Showing a distinct lack of awareness for his situation, he was then surprised and further hurt when the stunned, now-former cabinet members understandably refused to accede to the new president’s request that they remain to help his new administration get off the ground. Sadly for both Fillmore and by extension America, the new president bungled his re-staffing and most of the governing he was required to do for the rest of his term.
Despite the positive legacy mentioned above, “on the central issues of the age his vision was myopic and his legacy worse.” Like so many presidents of this era, Fillmore’s presidency would be defined by the ever-critical slavery debate. Despite being from New York, Fillmore was consistently on the wrong side of history on the issue, and there can be little doubt that this cost him any chance of re-election or, in truth, success. He opened the West to slavery, and “destroyed the Missouri Compromise line”, and his “total appeasement” of the Southern slave interests only meant they pushed for ever-more concessions and territory open to the institution of slavery.
Finkelman offers a devastating indictment of Fillmore’s apparent lack of awareness and understanding of what the job of the Executive Office and Congress actually was (specifically, with regards to Texas and New Mexico’s addition to the Union). In particular, Finkelman takes Fillmore to task for his utter fecklessness and dispassionate approach to the implementation and ratification of the Fugitive Slave Act of 1850 (which was thoroughly unconstitutional and so blatantly bias towards Southern interests – Fillmore, rather clearly, didn’t understand the Constitution). Indeed, in Finkelman’s words, Fillmore “aggressively – indeed fanatically – implemented the Fugitive Slave Act… arguably the most oppressive law in American history.”
Fillmore would run as the presidential candidate on the Know-Nothing ticket that “openly attacked foreigners, immigrants, and Catholics”. After his electoral failures, he would continue to favour bizarre and objectionable policies and platforms – he was against emancipation, and during the Civil War campaigned for a peace that would have left millions of African Americans in chains. His fellow Buffalo and New York natives branded him a traitor during the Civil War (although, he would remain in Buffalo for the rest of his life).
“In the end, Fillmore was always on the wrong side of the great moral and political issues of the age: immigration, religious toleration, equality, and, most of all, slavery.”

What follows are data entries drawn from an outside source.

-- the body of the neighbour scan in bfsLoop
def bfsBody (maps : List String) (nx ny : Int) :
    List (Int × Int) × List (List Bool) → Int × Int → List (Int × Int) × List (List Bool) :=
  fun st d =>
    let x := nx + d.1
    let y := ny + d.2
    if 0 ≤ x ∧ x < (maps.length : Int) ∧ 0 ≤ y ∧ y < (gCols maps : Int) then
      if gCell maps x y = 'X' ∨ getVis st.2 x y = true then st
      else (st.1 ++ [(x, y)], setVis st.2 x y)
    else st

lemma bfsLoop_nil (maps : List String) (fuel : Nat) (v : List (List Bool)) (c : Int) :
    bfsLoop maps fuel [] v c = (c, v) := by cases fuel <;> rfl

lemma bfsLoop_cons (maps : List String) (fuel : Nat) (nx ny : Int)
    (rest : List (Int × Int)) (visited : List (List Bool)) (count : Int) :
    bfsLoop maps (fuel + 1) ((nx, ny) :: rest) visited count =
      bfsLoop maps fuel (bfsDirs.foldl (bfsBody maps nx ny) (rest, visited)).1
        (bfsDirs.foldl (bfsBody maps nx ny) (rest, visited)).2
        (count + cellVal (gCell maps nx ny)) := rfl
-- ---- A side: the column fold fills the grid ----
lemma fold_drain_spec (graph : List (List Int)) (r : Int) (H W : Nat) :
    ∀ C : Nat, C ≤ W →
      (∀ k : Nat, k < C → (pvStream graph r (k : Int)).length ≤ H) →
      ((PySem.List.pyRange 0 (C : Int)).foldl
          (fun g j => pvDrain g j (pvPairs graph r j) 0)
          (List.replicate H (List.replicate W (0 : Int)))).length = H ∧
      (∀ a, a < H → (((PySem.List.pyRange 0 (C : Int)).foldl
          (fun g j => pvDrain g j (pvPairs graph r j) 0)
          (List.replicate H (List.replicate W (0 : Int)))).getD a []).length = W) ∧
      ∀ a t, a < H → t < W →
        (((PySem.List.pyRange 0 (C : Int)).foldl
            (fun g j => pvDrain g j (pvPairs graph r j) 0)
            (List.replicate H (List.replicate W (0 : Int)))).getD a []).getD t 0 =
          if (t : Int) < (C : Int) ∧ a < (pvStream graph r (t : Int)).length
          then (pvStream graph r (t : Int)).getD a 0 else 0 := by
  intro C
  induction C with
  | zero =>
    intro _ _
    rw [show ((0 : Nat) : Int) = 0 from rfl, PySem.List.pyRange_one_eq_nil le_rfl]
    simp only [List.foldl_nil]
    refine ⟨by simp, ?_, ?_⟩
    · intro a ha
      rw [List.getD_eq_getElem?_getD, List.getElem?_replicate, if_pos ha]
      simp
    · intro a t ha ht
      rw [if_neg (by rintro ⟨h1, -⟩; omega :
        ¬((t : Int) < 0 ∧ a < (pvStream graph r (t : Int)).length))]
      simp [List.getD_eq_getElem?_getD, ha, ht]
  | succ C ih =>
    intro hCW hstr
    obtain ⟨ihL, ihRL, ihC⟩ := ih (by omega) (fun k hk => hstr k (by omega))
    have hsplit : PySem.List.pyRange 0 ((C + 1 : Nat) : Int) =
        PySem.List.pyRange 0 (C : Int) ++ [(C : Int)] := by
      push_cast
      exact PySem.List.pyRange_one_succ_right (by positivity)
    rw [hsplit, List.foldl_append, List.foldl_cons, List.foldl_nil]
    have hplen : 2 * (pvPairs graph r (C : Int)).length = (pvStream graph r (C : Int)).length := by
      rw [pvStream, stream_two_len]
    have hD := drain_spec (pvPairs graph r (C : Int))
      ((PySem.List.pyRange 0 (C : Int)).foldl
        (fun g j => pvDrain g j (pvPairs graph r j) 0)
        (List.replicate H (List.replicate W (0 : Int)))) C 0
      (by rw [ihL]; have := hstr C (by omega); omega)
      (by intro a ha; rw [ihRL a (by rwa [ihL] at ha)]; omega)
    simp only [Nat.cast_zero] at hD
    obtain ⟨dL, dRL, dC⟩ := hD
    refine ⟨dL.trans ihL, ?_, ?_⟩
    · intro a ha
      rw [dRL a, ihRL a ha]
    · intro a t ha ht
      rw [dC a t]
      by_cases htC : t = C
      · subst htC
        by_cases haS : a < (pvStream graph r (t : Int)).length
        · rw [if_pos ⟨rfl, by omega, by omega⟩, if_pos ⟨by push_cast; omega, haS⟩]
          simp only [Nat.sub_zero]
          rfl
        · rw [if_neg (by rintro ⟨-, -, u⟩; omega), ihC a t ha ht,
            if_neg (by rintro ⟨h1, -⟩; omega), if_neg (by rintro ⟨-, h2⟩; omega)]
      · rw [if_neg (by tauto), ihC a t ha ht]
        by_cases hlt : (t : Int) < (C : Int) ∧ a < (pvStream graph r (t : Int)).length
        · rw [if_pos hlt, if_pos ⟨by push_cast at hlt ⊢; omega, hlt.2⟩]
        · rw [if_neg hlt, if_neg ?_]
          rintro ⟨h1, h2⟩
          apply hlt
          refine ⟨?_, h2⟩
          have : t ≠ C := htC
          push_cast at h1 ⊢
          omega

Overall, I would say this is not among the better volumes in the series, which is a pity, as the volumes on the lesser-known presidents have often been the better books (Martin Van Buren, James Buchanan in particular stand out). Despite Finkelman’s solid and fluid prose, this one failed to ignite my interest in the first half, and never truly got off the ground, improving only towards the end. That being said, it is a very good short history of the period and its issues. However, this does not make up for its failures as a biography, which is what it is meant to be. By the time I finished reading, I still considered it a better introductory-history of the time than a presidential biography, but it did get better by the time we get to Fillmore’s presidency.
Recommended for an introduction to the age, and a very brief introduction to the thirteenth President.